APDExchange Application

The APDUExchange Windows Forms application is a basic C# application that can be used to send any APDU command to a card. It is possible to type the command or use an APDUList file to preload commands.

The application automatically detects card insertion or removal on demand. It uses the NativeCard implementation of the Smart Card API described in the previous article.
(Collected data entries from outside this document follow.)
-- pv_equiv track=rewrite | github.com/piyush4793/codechef-piyush | april-2020/covid_queue.py | solve
-- ===== SOURCE A (Python) =====
-- def solve(arr, n):
--     prev_one = -1
--     for i in range(n):
--         if prev_one == -1 and arr[i] == 1:
--             prev_one = i
--         elif arr[i] == 1:
--             diff = i - prev_one
--             prev_one = i
--             if diff < 6:
--                 return 'NO'
--
--     return 'YES'
-- ===== SOURCE B (Python) =====
-- def solve(arr, n):
--     for i in range(n):
--         if arr[i] == 1:
--             for j in range(i + 1, min(i + 6, n)):
--                 if arr[j] == 1:
--                     return 'NO'
--     return 'YES'
-- ===== Notes on version B (the rewrite author's own statement) =====
-- stated objective: alternative
-- what changed: Replaces A's stateful scan comparing each 1 against the previously seen 1-position by a stateless windowed check: for every 1 at index i, look ahead at the next five cells (clipped to n) for another 1; correct because two 1s less than 6 apart exist iff some 1 has another 1 in its 5-cell look-ahead window.
import Mathlib
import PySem

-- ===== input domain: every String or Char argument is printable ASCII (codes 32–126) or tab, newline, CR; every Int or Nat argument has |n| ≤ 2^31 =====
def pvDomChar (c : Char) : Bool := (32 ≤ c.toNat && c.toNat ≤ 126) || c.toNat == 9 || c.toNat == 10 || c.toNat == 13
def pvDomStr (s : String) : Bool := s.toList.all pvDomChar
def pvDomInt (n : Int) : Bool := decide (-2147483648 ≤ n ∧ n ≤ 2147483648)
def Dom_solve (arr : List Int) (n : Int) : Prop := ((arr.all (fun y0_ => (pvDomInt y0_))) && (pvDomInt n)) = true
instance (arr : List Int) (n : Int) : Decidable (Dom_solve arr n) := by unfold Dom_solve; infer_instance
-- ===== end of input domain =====

-- B replaces A's stateful previous-1-position scan by a stateless look-ahead:
-- every 1 checks a 5-cell window after itself for another 1 (objective: alternative).

-- ===== PORT A =====
-- A's loop over range(n) with state prev_one; arr[i] is in range where Python A returns, so pyGetD is exact there.
def solveLoopA (arr : List Int) : List Int → Int → String
  | [], _ => "YES"
  | i :: rest, prev =>
    if prev = -1 ∧ PySem.List.pyGetD arr i 0 = 1 then
      solveLoopA arr rest i
    else if PySem.List.pyGetD arr i 0 = 1 then
      let diff := i - prev
      if diff < 6 then "NO" else solveLoopA arr rest i
    else
      solveLoopA arr rest prev

def solve (arr : List Int) (n : Int) : String :=
  solveLoopA arr (PySem.List.pyRange 0 n 1) (-1)

-- ===== PORT B =====
-- for i in range(n): if arr[i]==1: for j in range(i+1, min(i+6, n)): if arr[j]==1: return 'NO'
-- (the inner early-returning scan is List.any over its range)
def solveLoopB (arr : List Int) (n : Int) : List Int → String
  | [] => "YES"
  | i :: rest =>
    if PySem.List.pyGetD arr i 0 = 1 then
      if (PySem.List.pyRange (i + 1) (min (i + 6) n) 1).any
          (fun j => PySem.List.pyGetD arr j 0 = 1) then "NO"
      else solveLoopB arr n rest
    else solveLoopB arr n rest

def solve_alt (arr : List Int) (n : Int) : String :=
  solveLoopB arr n (PySem.List.pyRange 0 n 1)

-- ===== PRECONDITION & SPEC =====
-- Pre_ excludes exactly the inputs where Python A raises IndexError: n > len(arr) while arr
-- contains no two 1s less than 6 apart (then the scan runs off the end of arr).
def Pre_solve (arr : List Int) (n : Int) : Prop :=
  n ≤ (arr.length : Int) ∨
  ∃ a ∈ List.range arr.length, ∃ b ∈ List.range arr.length,
    a < b ∧ b - a < 6 ∧ arr.getD a 0 = 1 ∧ arr.getD b 0 = 1
instance (arr : List Int) (n : Int) : Decidable (Pre_solve arr n) := by unfold Pre_solve; infer_instance
def pvWitness_solve : List Int × Int := ([1, 0, 0, 0, 0, 0, 1], 7)

def Spec_solve (arr : List Int) (n : Int) (out : String) : Prop := out = solve_alt arr n
instance (arr : List Int) (n : Int) (out : String) : Decidable (Spec_solve arr n out) := by unfold Spec_solve; infer_instance

-- ===== CLAIM (what is proved, stated in full; the proofs are below) =====
def Claim_equal_solve : Prop := ∀ (arr : List Int) (n : Int), Dom_solve arr n → Pre_solve arr n → Spec_solve arr n (solve arr n)

-- ===== LEMMAS AND PROOFS =====

-- Proof-side helper: A's post-first-1 loop as a pure pair check over the 1-positions.
def checkPairsB : List (Int × Int) → String
  | [] => "YES"
  | (a, b) :: rest => if b - a < 6 then "NO" else checkPairsB rest

-- Proof-side helper: "some adjacent pair is < 6 apart".
def adjBad : List Int → Bool
  | a :: b :: rest => decide (b - a < 6) || adjBad (b :: rest)
  | _ => false

-- After the first 1 is found (prev ≠ -1), A's loop checks exactly the consecutive gaps
-- of prev followed by the remaining 1-positions.
theorem solveLoopA_run (arr : List Int) (idxs : List Int) (prev : Int)
    (hidx : ∀ i ∈ idxs, i ≠ -1) (hprev : prev ≠ -1) :
    solveLoopA arr idxs prev =
      checkPairsB ((prev :: idxs.filter (fun i => PySem.List.pyGetD arr i 0 = 1)).zip
                   (idxs.filter (fun i => PySem.List.pyGetD arr i 0 = 1))) := by
  induction idxs generalizing prev with
  | nil => simp [solveLoopA, checkPairsB]
  | cons i rest ih =>
    have hi : i ≠ -1 := hidx i (List.mem_cons_self ..)
    have hrest : ∀ j ∈ rest, j ≠ -1 := fun j hj => hidx j (List.mem_cons_of_mem _ hj)
    by_cases h1 : PySem.List.pyGetD arr i 0 = 1
    · simp only [solveLoopA, hprev, false_and, if_false, h1, if_true,
        List.filter_cons, decide_eq_true_eq, List.zip_cons_cons, checkPairsB]
      by_cases hd : i - prev < 6
      · simp [hd]
      · simp only [hd, if_false]
        exact ih i hrest hi
    · simp only [solveLoopA, h1, and_false, if_false, List.filter_cons, decide_eq_true_eq]
      exact ih prev hrest hprev

-- The search phase (prev = -1): A skips 0s until the first 1, which becomes prev.
theorem solveLoopA_search (arr : List Int) (idxs : List Int)
    (hidx : ∀ i ∈ idxs, i ≠ -1) :
    solveLoopA arr idxs (-1) =
      checkPairsB ((idxs.filter (fun i => PySem.List.pyGetD arr i 0 = 1)).zip
                   ((idxs.filter (fun i => PySem.List.pyGetD arr i 0 = 1)).drop 1)) := by
  induction idxs with
  | nil => simp [solveLoopA, checkPairsB]
  | cons i rest ih =>
    have hi : i ≠ -1 := hidx i (List.mem_cons_self ..)
    have hrest : ∀ j ∈ rest, j ≠ -1 := fun j hj => hidx j (List.mem_cons_of_mem _ hj)
    by_cases h1 : PySem.List.pyGetD arr i 0 = 1
    · simp only [solveLoopA, h1, and_true, List.filter_cons, decide_eq_true_eq,
        List.drop_one]
      exact solveLoopA_run arr rest i hrest hi
    · simp only [solveLoopA, h1, and_false, if_false, List.filter_cons, decide_eq_true_eq]
      exact ih hrest

theorem checkPairsB_eq_adjBad (l : List Int) :
    checkPairsB (l.zip (l.drop 1)) = if adjBad l then "NO" else "YES" := by
  induction l with
  | nil => simp [checkPairsB, adjBad]
  | cons a tl ih =>
    cases tl with
    | nil => simp [checkPairsB, adjBad]
    | cons b rest =>
      simp only [List.drop_one, List.tail_cons, List.zip_cons_cons, checkPairsB, adjBad]
      by_cases hd : b - a < 6
      · simp [hd]
      · simpa [hd] using ih

-- On a strictly increasing list, "some adjacent gap < 6" equals "some pair < 6 apart":
-- the successor of an element is its nearest later element.
theorem adjBad_true_iff (l : List Int) (h : l.Pairwise (· < ·)) :
    adjBad l = true ↔ ∃ a ∈ l, ∃ b ∈ l, a < b ∧ b - a < 6 := by
  induction l with
  | nil => simp [adjBad]
  | cons a tl ih =>
    cases tl with
    | nil => simp [adjBad]
    | cons b rest =>
      have hab : a < b := (List.pairwise_cons.mp h).1 b (List.mem_cons_self ..)
      have ha_lt : ∀ x ∈ b :: rest, a < x := (List.pairwise_cons.mp h).1
      have htl : (b :: rest).Pairwise (· < ·) := (List.pairwise_cons.mp h).2
      have hb_lt : ∀ x ∈ rest, b < x := (List.pairwise_cons.mp htl).1
      simp only [adjBad, Bool.or_eq_true, decide_eq_true_eq, ih htl]
      constructor
      · rintro (hd | ⟨x, hx, y, hy, hxy, hgap⟩)
        · exact ⟨a, List.mem_cons_self .., b, List.mem_cons_of_mem _ (List.mem_cons_self ..), hab, hd⟩
        · exact ⟨x, List.mem_cons_of_mem _ hx, y, List.mem_cons_of_mem _ hy, hxy, hgap⟩
      · rintro ⟨x, hx, y, hy, hxy, hgap⟩
        rcases List.mem_cons.mp hx with rfl | hx'
        · -- x = a; then y ∈ b :: rest and b ≤ y, so the adjacent gap b - a is small too
          left
          have hy' : y ∈ b :: rest := by
            rcases List.mem_cons.mp hy with rfl | h' 
            · omega
            · exact h'
          have : b ≤ y := by
            rcases List.mem_cons.mp hy' with rfl | h'
            · omega
            · exact le_of_lt (hb_lt y h')
          omega
        · right
          have hy' : y ∈ b :: rest := by
            rcases List.mem_cons.mp hy with rfl | h'
            · exact absurd (ha_lt x hx') (by omega)
            · exact h'
          exact ⟨x, hx', y, hy', hxy, hgap⟩

-- B's outer loop is a pure any-scan (it keeps no state).
theorem solveLoopB_char (arr : List Int) (n : Int) (idxs : List Int) :
    solveLoopB arr n idxs =
      if idxs.any (fun i => decide (PySem.List.pyGetD arr i 0 = 1) &&
          (PySem.List.pyRange (i + 1) (min (i + 6) n) 1).any
            (fun j => PySem.List.pyGetD arr j 0 = 1)) then "NO" else "YES" := by
  induction idxs with
  | nil => simp [solveLoopB]
  | cons i rest ih =>
    by_cases h1 : PySem.List.pyGetD arr i 0 = 1
    · by_cases hw : (PySem.List.pyRange (i + 1) (min (i + 6) n) 1).any
          (fun j => PySem.List.pyGetD arr j 0 = 1) = true
      · simp [solveLoopB, h1, hw]
      · simp only [solveLoopB, h1, if_true, hw, List.any_cons]
        simpa [h1, hw] using ih
    · simp only [solveLoopB, h1, if_false, List.any_cons]
      simpa [h1] using ih

-- The windowed any-scan finds a hit iff two 1-positions lie < 6 apart.
theorem window_iff (f : Int → Bool) (n : Int) :
    ((PySem.List.pyRange 0 n 1).any
        (fun i => f i && (PySem.List.pyRange (i + 1) (min (i + 6) n) 1).any f)) = true ↔
      ∃ a ∈ (PySem.List.pyRange 0 n 1).filter f,
        ∃ b ∈ (PySem.List.pyRange 0 n 1).filter f, a < b ∧ b - a < 6 := by
  simp only [List.any_eq_true, List.mem_filter, Bool.and_eq_true, PySem.List.mem_pyRange_one]
  constructor
  · rintro ⟨i, ⟨hi0, hin⟩, hfi, j, ⟨hj1, hj2⟩, hfj⟩
    exact ⟨i, ⟨⟨hi0, hin⟩, hfi⟩, j, ⟨⟨by omega, by omega⟩, hfj⟩, by omega, by omega⟩
  · rintro ⟨a, ⟨⟨ha0, han⟩, hfa⟩, b, ⟨⟨hb0, hbn⟩, hfb⟩, hab, hgap⟩
    exact ⟨a, ⟨ha0, han⟩, hfa, b, ⟨by omega, by omega⟩, hfb⟩

-- ===== VERDICT (by name: the statement is the Claim_ definition above) =====
theorem solve_spec : Claim_equal_solve := by
  intro arr n _ _
  unfold Spec_solve solve solve_alt
  have hne : ∀ i ∈ PySem.List.pyRange 0 n 1, i ≠ -1 := fun i hi => by
    have := (PySem.List.mem_pyRange_one).mp hi
    omega
  rw [solveLoopA_search arr _ hne, checkPairsB_eq_adjBad, solveLoopB_char]
  have hpw : ((PySem.List.pyRange 0 n 1).filter
      (fun i => PySem.List.pyGetD arr i 0 = 1)).Pairwise (· < ·) :=
    (PySem.List.pairwise_lt_pyRange_one 0 n).sublist List.filter_sublist
  have hiff := (adjBad_true_iff _ hpw).trans
    (window_iff (fun i => decide (PySem.List.pyGetD arr i 0 = 1)) n).symm
  by_cases h : adjBad ((PySem.List.pyRange 0 n 1).filter
      (fun i => PySem.List.pyGetD arr i 0 = 1)) = true
  · rw [h, hiff.mp h]
  · rw [Bool.not_eq_true] at h
    rw [h]
    have h2 := (not_iff_not.mpr hiff).mp (by simp [h])
    rw [Bool.not_eq_true] at h2
    rw [h2]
The Exchange APDU form looks like this:

If you want to send a command that is not in the APDU list, you just need to add the command to the file using the format previously described.

Points of Interest

I have been working in the Smart Card industry for quite some time, and I rarely find articles about this topic on the internet. As Smart Cards are now largely adopted and that some computers even have an embedded Smart Card reader, I thought it would be interesting to demonstrate how a simple XML framework could simplify the development of a Smart Card enabled application. You can use this code and extend the framework to your needs, and I hope that these articles have shown you that using Smart Cards could be quite simple.

History

  • 5 Mar 2007 - Updated the ExchangeAPDU application to display the ATR value for the inserted card. Another evolution is to activate the card events for the selected reader if more than one reader is installed on your PC. The error message is displayed in hexa, it's easier to get the meaning using errorlookup.
  • 16 Aug 2011 - Added project updated for VS 2010
  • 26 Aug 2011 - Added 64 bit project for Visual Studio 2008, 2010

License

This article, along with any associated source code and files, is licensed under The Code Project Open License (CPOL)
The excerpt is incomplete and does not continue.